A group from UCLA reported their results on 15 patients who underwent P/D followed by intrapleural cisplatin and cytarabine.32 The median survival was 11.5 months with no treatment-related mortality. A similar study was reported by an Italian group that added systemic chemotherapy to the same regimen of P/D and intrapleural chemotherapy.38 The 20 patients in this study also had an 11.5-month median survival.

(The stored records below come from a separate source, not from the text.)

-- pv_equiv track=rewrite | github.com/KirillhacT/LeetcodeAlgorithms | algoCoding/Coorse_Dynamin_Programming/memorisation_method/count_comstruct_memorisation__7.py | badCanConstruct
-- ===== SOURCE A (Python) =====
-- def badCanConstruct(target, wordBank):
--     if target == "":
--         return 1
--     cur = 0
--     for i in wordBank:
--         cur_len = len(i)
--         if target[:cur_len] == i:
--             res = badCanConstruct(target[cur_len:], wordBank)
--             cur += res
--     return cur
-- ===== SOURCE B (Python) =====
-- def badCanConstruct(target, wordBank):
--     n = len(target)
--     ways = [0] * (n + 1)
--     ways[n] = 1
--     for i in range(n - 1, -1, -1):
--         ways[i] = sum(ways[i + len(w)] for w in wordBank if target.startswith(w, i))
--     return ways[0]
-- ===== Notes on version B (the rewrite author's own statement) =====
-- stated objective: alternative
-- what changed: Replaced A's unmemoized recursion over target suffixes by a bottom-up DP table ways[i] = number of ways to build target[i:], filled right-to-left in one pass over positions.
import Mathlib
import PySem

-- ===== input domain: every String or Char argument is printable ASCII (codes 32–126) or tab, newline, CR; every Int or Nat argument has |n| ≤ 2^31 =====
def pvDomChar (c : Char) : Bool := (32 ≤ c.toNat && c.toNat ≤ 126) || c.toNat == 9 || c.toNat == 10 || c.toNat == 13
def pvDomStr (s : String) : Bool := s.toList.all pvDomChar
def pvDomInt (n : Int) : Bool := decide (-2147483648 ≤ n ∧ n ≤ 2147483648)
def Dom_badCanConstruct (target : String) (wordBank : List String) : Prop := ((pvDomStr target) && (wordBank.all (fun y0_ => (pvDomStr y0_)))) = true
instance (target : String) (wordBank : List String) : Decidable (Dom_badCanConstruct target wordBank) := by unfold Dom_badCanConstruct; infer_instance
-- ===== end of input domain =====

-- B replaces A's unmemoized recursion over target suffixes by a bottom-up
-- DP table over positions (ways[i] = ways to build target[i:]).


-- ===== PORT A =====
-- A's recursion on the target suffix; the fuel only makes the recursion total
-- (inside Pre_ every matched word is non-empty, so fuel = length+1 never runs out).
def goA : Nat → List Char → List (List Char) → Int
  | 0, _, _ => 0
  | fuel+1, t, bank =>
    if t = [] then 1
    else bank.foldl (fun cur w =>
      if t.take w.length = w then cur + goA fuel (t.drop w.length) bank else cur) 0

def badCanConstruct (target : String) (wordBank : List String) : Int :=
  goA (target.toList.length + 1) target.toList (wordBank.map String.toList)

-- ===== PORT B =====
-- one pass of B's loop body: ways[i] = sum(ways[i+len(w)] for w in wordBank if target.startswith(w, i))
def fillB (t : List Char) (bank : List (List Char)) (ways : List Int) (i : Nat) : List Int :=
  ways.set i (bank.foldl (fun s w =>
    if (t.drop i).take w.length = w then s + ways.getD (i + w.length) 0 else s) 0)

def badCanConstruct_alt (target : String) (wordBank : List String) : Int :=
  let t := target.toList
  let bank := wordBank.map String.toList
  let n := t.length
  let ways := (List.replicate (n+1) (0:Int)).set n 1
  (((List.range n).reverse.foldl (fillB t bank) ways)).getD 0 0

-- ===== PRECONDITION & SPEC =====
-- Pre_ excludes only inputs where A raises: with a non-empty target and "" in wordBank,
-- A recurses forever on the same target and hits Python's recursion limit (RecursionError).
def Pre_badCanConstruct (target : String) (wordBank : List String) : Prop :=
  target = "" ∨ "" ∉ wordBank
instance (target : String) (wordBank : List String) : Decidable (Pre_badCanConstruct target wordBank) := by unfold Pre_badCanConstruct; infer_instance

def pvWitness_badCanConstruct : String × List String := ("abab", ["a", "b", "ab"])

def Spec_badCanConstruct (target : String) (wordBank : List String) (out : Int) : Prop := out = badCanConstruct_alt target wordBank
instance (target : String) (wordBank : List String) (out : Int) : Decidable (Spec_badCanConstruct target wordBank out) := by unfold Spec_badCanConstruct; infer_instance

-- ===== CLAIM (what is proved, stated in full; the proofs are below) =====
def Claim_equal_badCanConstruct : Prop := ∀ (target : String) (wordBank : List String), Dom_badCanConstruct target wordBank → Pre_badCanConstruct target wordBank → Spec_badCanConstruct target wordBank (badCanConstruct target wordBank)

-- ===== LEMMAS AND PROOFS =====

-- A's recursion with exactly the fuel it needs
def cnt (t : List Char) (bank : List (List Char)) : Int := goA (t.length + 1) t bank

theorem foldlCongrMem {α β : Type} (l : List α) (f g : β → α → β)
    (h : ∀ b a, a ∈ l → f b a = g b a) : ∀ b, l.foldl f b = l.foldl g b := by
  induction l with
  | nil => intro b; rfl
  | cons x xs ih =>
    intro b
    simp only [List.foldl_cons]
    rw [h b x (by simp)]
    exact ih (fun b a ha => h b a (by simp [ha])) _

theorem goA_fuel_irrel (bank : List (List Char)) (hb : [] ∉ bank) :
    ∀ f1 f2 t, t.length < f1 → t.length < f2 → goA f1 t bank = goA f2 t bank := by
  intro f1
  induction f1 with
  | zero => intro f2 t h1 _; omega
  | succ f1' ih =>
    intro f2 t h1 h2
    match f2, h2 with
    | f2' + 1, h2 =>
      by_cases ht : t = []
      · simp [goA, ht]
      · simp only [goA, if_neg ht]
        refine foldlCongrMem bank _ _ ?_ 0
        intro b w hw
        by_cases hm : t.take w.length = w
        · have hwne : w ≠ [] := fun h => hb (h ▸ hw)
          have hwl : 1 ≤ w.length := by
            cases w with
            | nil => exact absurd rfl hwne
            | cons _ _ => simp
          have htl : 1 ≤ t.length := by
            cases t with
            | nil => exact absurd rfl ht
            | cons _ _ => simp
          have hd : (t.drop w.length).length < f1' := by
            simp only [List.length_drop]; omega
          have hd2 : (t.drop w.length).length < f2' := by
            simp only [List.length_drop]; omega
          simp [hm, ih f2' (t.drop w.length) hd hd2]
        · simp [hm]

theorem goA_eq_cnt (bank : List (List Char)) (hb : [] ∉ bank) (f : Nat) (t : List Char)
    (h : t.length < f) : goA f t bank = cnt t bank :=
  goA_fuel_irrel bank hb f (t.length + 1) t h (by omega)

theorem fill_inv (t : List Char) (bank : List (List Char)) (hb : [] ∉ bank) :
    ∀ m, m ≤ t.length → ∀ ways : List Int, ways.length = t.length + 1 →
    (∀ j, m ≤ j → j ≤ t.length → ways.getD j 0 = cnt (t.drop j) bank) →
    ∀ j, j ≤ t.length →
      ((List.range m).reverse.foldl (fillB t bank) ways).getD j 0 = cnt (t.drop j) bank := by
  intro m
  induction m with
  | zero =>
    intro _ ways _ hinv j hj
    simpa using hinv j (Nat.zero_le j) hj
  | succ m ih =>
    intro hm ways hlen hinv j hj
    rw [List.range_succ, List.reverse_append]
    simp only [List.reverse_singleton, List.singleton_append, List.foldl_cons]
    refine ih (by omega) (fillB t bank ways m) (by simp [fillB, hlen]) ?_ j hj
    intro j' hj1 hj2
    by_cases hjm : j' = m
    · subst hjm
      have hmlt : j' < ways.length := by omega
      have hset : (fillB t bank ways j').getD j' 0 =
          bank.foldl (fun s w =>
            if (t.drop j').take w.length = w then s + ways.getD (j' + w.length) 0 else s) 0 := by
        simp [fillB, List.getD_eq_getElem?_getD, hmlt]
      rw [hset]
      -- evaluate cnt on the non-empty suffix
      have hdne : t.drop j' ≠ [] := by
        intro h
        have := congrArg List.length h
        simp only [List.length_drop, List.length_nil] at this
        omega
      have hdl : (t.drop j').length = t.length - j' := List.length_drop ..
      have : cnt (t.drop j') bank =
          bank.foldl (fun cur w =>
            if (t.drop j').take w.length = w
            then cur + goA ((t.drop j').length) ((t.drop j').drop w.length) bank else cur) 0 := by
        simp [cnt, goA]
        exact fun h => absurd h (by omega)
      rw [this]
      refine (foldlCongrMem bank _ _ ?_ 0).symm
      intro b w hw
      by_cases hmch : (t.drop j').take w.length = w
      · have hwne : w ≠ [] := fun h => hb (h ▸ hw)
        have hwl : 1 ≤ w.length := by
          cases w with
          | nil => exact absurd rfl hwne
          | cons _ _ => simp
        have hwle : w.length ≤ (t.drop j').length := by
          have := congrArg List.length hmch
          simp only [List.length_take] at this
          omega
        have hdd : (t.drop j').drop w.length = t.drop (j' + w.length) := by
          rw [List.drop_drop]
        have hfuel : (t.drop (j' + w.length)).length < (t.drop j').length := by
          simp only [List.length_drop] at *
          omega
        rw [hdd]
        rw [goA_eq_cnt bank hb _ _ hfuel]
        rw [hinv (j' + w.length) (by omega) (by simp [hdl] at hwle; omega)]
      · simp [hmch]
    · -- set at m does not touch index j' ≠ m
      have : (fillB t bank ways m).getD j' 0 = ways.getD j' 0 := by
        simp [fillB, List.getD_eq_getElem?_getD, List.getElem?_set_ne (Ne.symm hjm)]
      rw [this]
      exact hinv j' (by omega) hj2

theorem toList_ne_nil_of_mem (w : String) (hw : w ≠ "") : w.toList ≠ [] := by
  intro h
  apply hw
  have := congrArg String.ofList h
  simpa using this

-- ===== VERDICT (by name: the statement is the Claim_ definition above) =====
theorem badCanConstruct_spec : Claim_equal_badCanConstruct := by
  intro target wordBank _ hpre
  unfold Spec_badCanConstruct
  rcases hpre with h | h
  · subst h
    simp [badCanConstruct, badCanConstruct_alt, goA]
  · -- "" ∉ wordBank, so [] ∉ mapped bank
    have hb : [] ∉ wordBank.map String.toList := by
      intro hmem
      rcases List.mem_map.mp hmem with ⟨w, hw, hwe⟩
      by_cases hwq : w = ""
      · exact h (hwq ▸ hw)
      · exact toList_ne_nil_of_mem w hwq hwe
    set t := target.toList with ht
    set bank := wordBank.map String.toList with hbk
    have hA : badCanConstruct target wordBank = cnt t bank := rfl
    rw [hA]
    unfold badCanConstruct_alt
    simp only [← ht, ← hbk]
    have hinit : ∀ j, t.length ≤ j → j ≤ t.length →
        ((List.replicate (t.length + 1) (0:Int)).set t.length 1).getD j 0 = cnt (t.drop j) bank := by
      intro j h1 h2
      have hj : j = t.length := by omega
      subst hj
      have : ((List.replicate (t.length + 1) (0:Int)).set t.length 1).getD t.length 0 = 1 := by
        simp [List.getD_eq_getElem?_getD]
      rw [this, List.drop_length]
      simp [cnt, goA]
    have := fill_inv t bank hb t.length (le_refl _)
      ((List.replicate (t.length + 1) (0:Int)).set t.length 1)
      (by simp) hinit 0 (Nat.zero_le _)
    rw [this]
    simp [cnt]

A group from Turkey reported on 20 patients who had P/D followed by systemic chemotherapy consisting of cisplatin, mitomycin, and α-interferon immunotherapy.39 The median survival was 12 months, and the regimen was well tolerated.

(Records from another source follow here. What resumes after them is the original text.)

-- pv_equiv track=rewrite | github.com/takecap/70puzzles | src/q67.py | check
-- ===== SOURCE A (Python) =====
-- def check(arrange):
--   all = sum(arrange, []).count(0)
--   start = arrange[1].index(0)
--   found, diff = set(), {(start, 1)}
--   while len(diff) > 0:
--     temp = set()
--     for (x, y) in diff:
--       if arrange[y][x-1] == 0:
--         temp.add((x-1, y))
--       if arrange[y][x+1] == 0:
--         temp.add((x+1, y))
--       if arrange[y-1][x] == 0:
--         temp.add((x, y-1))
--       if arrange[y+1][x] == 0:
--         temp.add((x, y+1))
--     found |= diff
--     diff = temp - found
--   return all == len(found)
-- ===== SOURCE B (Python) =====
-- def check(arrange):
--   total = sum(arrange, []).count(0)
--   start = arrange[1].index(0)
--   visited = {(start, 1)}
--   stack = [(start, 1)]
--   while stack:
--     x, y = stack.pop()
--     for n in ((x - 1, y), (x + 1, y), (x, y - 1), (x, y + 1)):
--       if n not in visited and arrange[n[1]][n[0]] == 0:
--         visited.add(n)
--         stack.append(n)
--   return total == len(visited)
-- ===== Notes on version B (the rewrite author's own statement) =====
-- stated objective: simpler
-- what changed: A's layered frontier flood (found/diff/temp sets rebuilt each round with set union and set difference) is replaced by a single depth-first pop-loop over an explicit stack that grows one visited set incrementally; Pre_ excludes exactly the inputs where A raises (missing row 1, no 0 in row 1, or an out-of-range neighbour read during the flood).
import Mathlib
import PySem

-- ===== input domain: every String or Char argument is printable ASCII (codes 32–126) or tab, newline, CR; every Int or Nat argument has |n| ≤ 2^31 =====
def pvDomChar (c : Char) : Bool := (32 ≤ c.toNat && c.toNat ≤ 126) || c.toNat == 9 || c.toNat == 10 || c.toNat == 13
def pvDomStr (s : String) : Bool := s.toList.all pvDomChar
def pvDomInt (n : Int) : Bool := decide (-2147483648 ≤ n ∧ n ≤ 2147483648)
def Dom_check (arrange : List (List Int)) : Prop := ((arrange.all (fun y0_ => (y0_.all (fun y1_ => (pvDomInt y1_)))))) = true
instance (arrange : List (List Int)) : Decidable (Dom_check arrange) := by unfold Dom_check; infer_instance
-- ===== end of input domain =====

-- B replaces A's layered frontier bookkeeping (found / diff / temp with set unions and
-- differences) by a single depth-first pop-loop over an explicit stack with one incrementally
-- grown visited set; same return value (alternative decomposition, no speed claim).

-- ===== PORT A =====
-- arrange[y][x] with Python's negative-index wraparound; an out-of-range read is an
-- IndexError in Python (excluded by Pre_check) — here it simply compares unequal to 0.
def zeroAt (g : List (List Int)) (y x : Int) : Bool :=
  (((PySem.List.pyGet? g y).bind fun row => PySem.List.pyGet? row x) == some (0 : Int))

-- body of A's 'for (x, y) in diff' loop: the four conditional temp.add(...)
def addNbrs (g : List (List Int)) (temp : PySem.Set (Int × Int)) (c : Int × Int) :
    PySem.Set (Int × Int) :=
  let t1 := if zeroAt g c.2 (c.1 - 1) then PySem.Set.add temp (c.1 - 1, c.2) else temp
  let t2 := if zeroAt g c.2 (c.1 + 1) then PySem.Set.add t1 (c.1 + 1, c.2) else t1
  let t3 := if zeroAt g (c.2 - 1) c.1 then PySem.Set.add t2 (c.1, c.2 - 1) else t2
  if zeroAt g (c.2 + 1) c.1 then PySem.Set.add t3 (c.1, c.2 + 1) else t3

-- A's 'while len(diff) > 0' loop; the Nat argument is a guard making the recursion
-- structural — the proof shows it is large enough for the loop to reach diff = ∅.
def loopA (g : List (List Int)) :
    Nat → PySem.Set (Int × Int) → PySem.Set (Int × Int) → PySem.Set (Int × Int)
  | 0, found, _ => found
  | k + 1, found, diff =>
    if diff.isEmpty then found
    else
      let temp := diff.foldl (addNbrs g) PySem.Set.empty
      let found' := PySem.Set.union found diff
      loopA g k found' (PySem.Set.diff temp found')

def check (arrange : List (List Int)) : Bool :=
  let all := (arrange.foldl (· ++ ·) ([] : List Int)).count 0
  match (PySem.List.pyGet? arrange 1).bind (fun row => PySem.List.index? row 0) with
  | none => false  -- Python raises IndexError / ValueError here; outside Pre_check
  | some start =>
      all == (loopA arrange (4 * arrange.length * (arrange.map List.length).sum + 2)
        PySem.Set.empty (PySem.Set.add PySem.Set.empty ((start : Int), 1))).length

-- ===== PORT B =====
-- body of B's 'for n in (...)' loop: visit n if unvisited and zero
def visitStep (g : List (List Int)) (st : PySem.Set (Int × Int) × List (Int × Int))
    (n : Int × Int) : PySem.Set (Int × Int) × List (Int × Int) :=
  if !(PySem.Set.contains st.1 n) && zeroAt g n.2 n.1 then (PySem.Set.add st.1 n, n :: st.2)
  else st

-- B's 'while stack' pop-loop (stack kept top-first: Python's append/pop() work at the
-- list's end, here at the head); the Nat argument is the same kind of structural guard.
def loopB (g : List (List Int)) :
    Nat → PySem.Set (Int × Int) → List (Int × Int) → PySem.Set (Int × Int)
  | 0, visited, _ => visited
  | k + 1, visited, stack =>
    match stack with
    | [] => visited
    | c :: rest =>
      let st := [(c.1 - 1, c.2), (c.1 + 1, c.2), (c.1, c.2 - 1), (c.1, c.2 + 1)].foldl
        (visitStep g) (visited, rest)
      loopB g k st.1 st.2

def check_alt (arrange : List (List Int)) : Bool :=
  let total := (arrange.foldl (· ++ ·) ([] : List Int)).count 0
  match (PySem.List.pyGet? arrange 1).bind (fun row => PySem.List.index? row 0) with
  | none => false  -- same raising inputs as A; outside Pre_check
  | some start =>
      total == (loopB arrange (8 * arrange.length * (arrange.map List.length).sum + 4)
        (PySem.Set.add PySem.Set.empty ((start : Int), 1)) [((start : Int), 1)]).length

-- ===== PRECONDITION & SPEC =====
-- start = arrange[1].index(0), as the Option it may fail to exist as
def startCell (g : List (List Int)) : Option (Int × Int) :=
  ((PySem.List.pyGet? g 1).bind fun row => PySem.List.index? row 0).map fun s => ((s : Int), 1)

-- visiting cell c performs the four reads arrange[y][x±1], arrange[y±1][x]; safeCell says
-- they are all in range (negative indices wrap, so this is Python's no-IndexError condition)
def safeCell (g : List (List Int)) (c : Int × Int) : Bool :=
  match PySem.List.pyGet? g c.2, PySem.List.pyGet? g (c.2 - 1), PySem.List.pyGet? g (c.2 + 1) with
  | some r, some ru, some rd =>
      decide (PySem.Raise.InRange r.length (c.1 - 1)) &&
      decide (PySem.Raise.InRange r.length (c.1 + 1)) &&
      decide (PySem.Raise.InRange ru.length c.1) && decide (PySem.Raise.InRange rd.length c.1)
  | _, _, _ => false

-- one closure step of the zero region: from every safe cell already in it, its zero neighbours
def growZ (g : List (List Int)) (S : Finset (Int × Int)) : Finset (Int × Int) :=
  S ∪ (S.filter fun c => safeCell g c).biUnion fun c =>
    ([(c.1 - 1, c.2), (c.1 + 1, c.2), (c.1, c.2 - 1), (c.1, c.2 + 1)].filter
      fun n => zeroAt g n.2 n.1).toFinset

-- the zero region reachable from s (the closure is stationary long before the iteration
-- count 4·#zeros+2, since each coordinate alias of a zero cell is added at most once)
def zeroRegion (g : List (List Int)) (s : Int × Int) : Finset (Int × Int) :=
  (growZ g)^[4 * (g.flatten.count 0) + 2] {s}

-- Pre_check holds exactly when Python's A returns normally: row index 1 exists and holds a 0,
-- and every cell of the zero region flooded from it (wraparound included) has all four
-- neighbour reads in range — i.e. the flood raises no IndexError.
def Pre_check (arrange : List (List Int)) : Prop :=
  (startCell arrange).isSome = true ∧
  ∀ c ∈ zeroRegion arrange ((startCell arrange).getD (0, 0)), safeCell arrange c = true

instance (arrange : List (List Int)) : Decidable (Pre_check arrange) := by
  unfold Pre_check; infer_instance

def pvWitness_check : List (List Int) := [[1, 1, 1], [1, 0, 1], [1, 1, 1]]

def Spec_check (arrange : List (List Int)) (out : Bool) : Prop := out = check_alt arrange
instance (arrange : List (List Int)) (out : Bool) : Decidable (Spec_check arrange out) := by
  unfold Spec_check; infer_instance

-- ===== CLAIM (what is proved, stated in full; the proofs are below) =====
def Claim_equal_check : Prop :=
  ∀ (arrange : List (List Int)), Dom_check arrange → Pre_check arrange →
    Spec_check arrange (check arrange)

-- ===== LEMMAS AND PROOFS =====

lemma zeroAt_eq_true_iff (g : List (List Int)) (y x : Int) :
    zeroAt g y x = true ↔
      ∃ r, PySem.List.pyGet? g y = some r ∧ PySem.List.pyGet? r x = some 0 := by
  simp [zeroAt, Option.bind_eq_some_iff]

-- n is a neighbour of c that A's / B's flood would add: one of the four offsets, holding 0
def nbr (g : List (List Int)) (c n : Int × Int) : Prop :=
  (n = (c.1 - 1, c.2) ∨ n = (c.1 + 1, c.2) ∨ n = (c.1, c.2 - 1) ∨ n = (c.1, c.2 + 1)) ∧
    zeroAt g n.2 n.1 = true

-- cells reachable from s through zero neighbours: the set both loops compute
inductive ReachZ (g : List (List Int)) (s : Int × Int) : Int × Int → Prop
  | base : ReachZ g s s
  | step {c n : Int × Int} : ReachZ g s c → nbr g c n → ReachZ g s n

-- every cell holding a 0 (wraparound coordinates included) lies in this finite box
noncomputable def boxB (g : List (List Int)) : Finset (Int × Int) :=
  Finset.Icc (-((g.map List.length).sum : Int)) (((g.map List.length).sum : Int) - 1) ×ˢ
    Finset.Icc (-(g.length : Int)) ((g.length : Int) - 1)

lemma card_boxB (g : List (List Int)) :
    (boxB g).card = 4 * g.length * (g.map List.length).sum := by
  set N := (g.map List.length).sum
  set h := g.length
  rw [boxB, Finset.card_product, Int.card_Icc, Int.card_Icc]
  have h1 : ((N : Int) - 1 + 1 - -(N : Int)).toNat = 2 * N := by omega
  have h2 : ((h : Int) - 1 + 1 - -(h : Int)).toNat = 2 * h := by omega
  rw [h1, h2]; ring

lemma mem_boxB_of_zeroAt {g : List (List Int)} {x y : Int} (h : zeroAt g y x = true) :
    (x, y) ∈ boxB g := by
  rcases (zeroAt_eq_true_iff g y x).1 h with ⟨r, hg, hr⟩
  have hy : PySem.Raise.InRange g.length y := by
    by_contra hc
    rw [(PySem.List.pyGet?_eq_none_iff g y).2 hc] at hg; cases hg
  have hx : PySem.Raise.InRange r.length x := by
    by_contra hc
    rw [(PySem.List.pyGet?_eq_none_iff r x).2 hc] at hr; cases hr
  have hrl : r.length ≤ (g.map List.length).sum :=
    List.le_sum_of_mem (List.mem_map_of_mem (PySem.List.mem_of_pyGet?_eq_some g hg))
  obtain ⟨hy1, hy2⟩ := hy
  obtain ⟨hx1, hx2⟩ := hx
  simp only [boxB, Finset.mem_product, Finset.mem_Icc]
  constructor <;> constructor <;> omega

In a more recent study, Ceresoli et at.28 from Italy retrospectively reviewed their experience with MPM and noted that the 16 patients who had P/D followed by chemotherapy did better than patients who received P/D or chemotherapy alone. The median survivals were 14 months in the combined treatment group, 12 months in the surgery alone group, and 8 months in the chemotherapy alone group. In univariate analysis, this treatment modality had independent prognostic value.
The search for effective therapies to achieve local control in MPM has sparked interest in a number of areas. Hyperthermia has been investigated in combination with surgery. Carry et al.40 reported the results in three patients with MPM who were given hyperthermic intrapleural mitomycin at 42.6°C for 60 minutes following P/D. The technique was deemed safe.
In a study of similar design, Ratto et al.41 gave hyperthermic cisplatin (41.5°C) for 60 minutes following P/D (three patients) or EPP (four patients). Patients also received 55 Gy to chest wall incisions. There was no death or toxicity, and the treatment was well tolerated. An interesting finding was that systemic cisplatin levels were significantly higher in the group that had P/D, indicating that the remaining lung plays an important role in the absorption of intrapleural cisplatin.
A group from the Netherlands studied the use of intrapleural hyperthermic (40°C–41°C) cisplatin and doxorubicin after P/D.42 There was considerable toxicity, with morbidity reported in 47% of patients. The 11 patients had a median survival of 8 months. This group used the same protocol for advanced thymoma patients.
In a dose-escalation study, Sugarbaker et al.43 performed P/D on 44 patients followed by intraperitoneal and ipsilateral hemithoracic lavage with cisplatin at 42°C. They reported a postoperative mortality rate of 11% and median survival of 9 months.
P/D and Photodynamic Therapy
Studies of PDT, a new modality used to enhance local control, are shown in Table 121-4. A photosensitizer is administered systemically, and then target areas are illuminated with laser to affect cell kill. Moskal et al.44 from Roswell Park reported their series of 40 patients who had been treated with EPP (n = 7), P/D (n = 28), or P/D with lobectomy (n = 5) followed by PDT.45 The mortality rate was 6.5%, with two of the deaths in the EPP group. Serious complications arose in 48.3% of patients. The median survival was 15 months.
Table 121-4Studies of Pleurectomy with Photodynamic Therapy ||Download (.pdf) Table 121-4Studies of Pleurectomy with Photodynamic Therapy
|SOURCE ||THERAPY ||YEAR ||PATIENTS (N) ||MEDIAN SURVIVAL (MOS) ||MORTALITY (%) |
|Pass et al.46 ||S, P, C, I ||1997 ||25 ||14 ||4 |
|Moskal et al.44 ||S, P ||1998 ||40 ||15 ||7 |
Pass et al.46 at the National Institutes of Health performed a randomized study of surgical resection, postoperative cisplatin, interferon, and tamoxifen with or without PDT. Twenty-five patients received PDT (11 P/D and 14 EPP), and 23 patients did not (12 P/D and 11 EPP). The groups were similar, and no survival difference was noted. Median survivals in the PDT group and non-PDT group were 14.4 and 14.1 months, respectively. The conclusion was that there was no value of first-generation PDT when added to multimodality therapy. Further studies with newer photosensitizers and increasing light doses are ongoing.